During the Edcon conference in early May 2018, Vitalik Buterin – creator of Ethereum provided some insight about the “friendly ghost’ update. Buterin reported that the validator reward system present in the Casper update would also include a penalty system. In the reward system, the greater the stake is the lower the interest rate earned on that stake, for example, staking 2.5 million ETH will generate an annual fee of 10%, whereas a stake of 10 million ETH would only generate 5% interest.
The penalties a validator is subjected to is dependent on the severity of its faults but can be as high as 100% of its stake. Validators will be subject to fines if they are frequently absent from the network. Additionally, if problems are discovered within a shard or disk on which the wallet has located a punishment of 2% of the deposit amount will be issued. If the shards for a group of validators are simultaneously defective or absent from the network, then the penalties will be much higher, reaching into the double digits. At the same time, Buterin notes that this approach will likely be the target of hacker attacks as collective penalties can leave validators with up to 100% penalty, hence making them vulnerable to malicious hackers with an intention to cause damage.
The most recent news relating to the “friendly ghost” hit on May 8th, when Denny Ryan, an Ethereum developer published the code for the first version of Casper on GitHub:
“v0.1.0 marks us more clearly tagging releases to help clients and external auditors more easily track the contract and changes.” Ryan also noted that client developers can also start writing and testing software in their own languages, rather than being restricted to Solidity as was previously the case.
The Casper FFG launch is planned for Q3 2018. As this is a significant network upgrade, it will be incompatible with previous versions of the Ethereum software, and as such will be implemented through a hard fork.
Due to its potential in solving the scalability problem, Casper stands as one of the most important blockchain upgrades to date, providing numerous benefits to both developers and ordinary users. It has taken three years of work by the Ethereum Foundation to piece together all the steps necessary to make the Ethereum network decentralized, efficient and competitive in an industry with so many new players looking to usurp it.

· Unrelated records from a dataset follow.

-- A's init loop over distinct direct includes: dict items and queue are both the (·, 1) pairs
lemma pvInitA :
    ∀ (l : List String), l.Nodup →
    ∀ (D : PySem.Dict String Int) (q : List (String × Int)),
      (∀ h ∈ l, D.contains h = false) →
      (l.foldl (fun (st : PySem.Dict String Int × List (String × Int)) h =>
          (st.1.insert h 1, st.2 ++ [(h, (1 : Int))])) (D, q)).1.items
        = D.items ++ l.map (fun h => (h, (1 : Int))) ∧
      (l.foldl (fun (st : PySem.Dict String Int × List (String × Int)) h =>
          (st.1.insert h 1, st.2 ++ [(h, (1 : Int))])) (D, q)).2
        = q ++ l.map (fun h => (h, (1 : Int))) := by
  intro l
  induction l with
  | nil => intro _ D q _; simp
  | cons h0 t ih =>
    intro hnd D q hfresh
    rcases List.nodup_cons.mp hnd with ⟨h0t, hndt⟩
    have hfresh0 : D.contains h0 = false := hfresh h0 List.mem_cons_self
    have hfresh' : ∀ h ∈ t, (D.insert h0 1).contains h = false := by
      intro h ht
      have hne : (h == h0) = false := by
        simp only [beq_eq_false_iff_ne]; rintro rfl; exact h0t ht
      simp [PySem.Dict.contains_insert, hne, hfresh h (List.mem_cons_of_mem _ ht)]
    obtain ⟨ih1, ih2⟩ := ih hndt (D.insert h0 1) (q ++ [(h0, (1 : Int))]) hfresh'
    simp only [List.foldl_cons]
    refine ⟨?_, ?_⟩
    · rw [ih1, PySem.Dict.items_insert_of_not_contains _ _ hfresh0]; simp
    · rw [ih2]; simp

-- B's init comprehension builds the same dict as A's init loop
lemma pvInitB :
    ∀ (l : List String) (D : PySem.Dict String Int) (q : List (String × Int)),
      l.foldl (fun (d : PySem.Dict String Int) h => d.insert h 1) D
        = (l.foldl (fun (st : PySem.Dict String Int × List (String × Int)) h =>
            (st.1.insert h 1, st.2 ++ [(h, (1 : Int))])) (D, q)).1 := by
  intro l
  induction l with
  | nil => intro D q; rfl
  | cons h0 t ih => intro D q; simp only [List.foldl_cons]; exact ih _ _

-- ===== VERDICT (by name: the statement is the Claim_ definition above) =====
theorem compute_depths_spec : Claim_equal_compute_depths := by
  intro edges di _ hpre
  unfold Spec_compute_depths
  simp only [compute_depths, compute_depths_alt]
  have hfresh : ∀ h ∈ di, (PySem.Dict.empty : PySem.Dict String Int).contains h = false := by
    intro h _; simp
  obtain ⟨hD0, hQ0⟩ := pvInitA di hpre PySem.Dict.empty [] hfresh
  set init := di.foldl (fun (st : PySem.Dict String Int × List (String × Int)) h =>
      (st.1.insert h 1, st.2 ++ [(h, (1 : Int))])) (PySem.Dict.empty, []) with hinit
  simp only [show (PySem.Dict.empty : PySem.Dict String Int).items = [] from rfl,
    List.nil_append] at hD0
  obtain ⟨RG, E, hdict, hitems, hgp⟩ :=
    pvMain edges (di.length + pvUndisc edges init.1) di 1 init.1 le_rfl
  have hq : init.2 = di.map (fun h => (h, (1 : Int))) := by simpa using hQ0
  have hstep : (fun (g : PySem.Dict Int (List String)) (p : String × Int) =>
      (if g.contains p.2 then g else g.insert p.2 []).modify p.2 [] (fun l => l ++ [p.1]))
      = pvGroupStep := rfl
  have hgp0 := hgp PySem.Dict.empty (by intro k hk; simp [PySem.Dict.keys_empty] at hk)
  have hB0 : di.foldl (fun (d : PySem.Dict String Int) h => d.insert h 1) PySem.Dict.empty
      = init.1 := pvInitB di PySem.Dict.empty []
  rw [hq, hB0, hstep]
  have hAit : (aLoop edges (di.map (fun h => (h, (1 : Int)))) init.1).items
      = di.map (fun h => (h, (1 : Int))) ++ E := by
    rw [hitems, hD0]
  have h1 : List.map (fun p => (p.1, PySem.List.sorted p.2 fun x => x))
      (List.foldl pvGroupStep PySem.Dict.empty
        (aLoop edges (List.map (fun h => (h, (1 : Int))) di) init.1).items).items
      = (bLoop edges di 1 init.1 PySem.Dict.empty).1.items := by
    rw [hAit, hgp0.1, hgp0.2]
    simp [show (PySem.Dict.empty : PySem.Dict Int (List String)).items = [] from rfl]
  have h2 : (aLoop edges (List.map (fun h => (h, (1 : Int))) di) init.1).items
      = (bLoop edges di 1 init.1 PySem.Dict.empty).2.items := by
    rw [hdict PySem.Dict.empty]
  exact Prod.ext h1 h2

With this increase in bandwidth, the Ethereum network is to see much faster transaction confirmations and greatly increased transaction throughput, which will provide the backbone needed for a large-scale decentralized application. The Ethereum platform has a large, talented community behind it contributing to its development and improving its functionality.
Although a lot of work remains to determine how this new reward system will work in practice, one thing is certain – Casper is coming.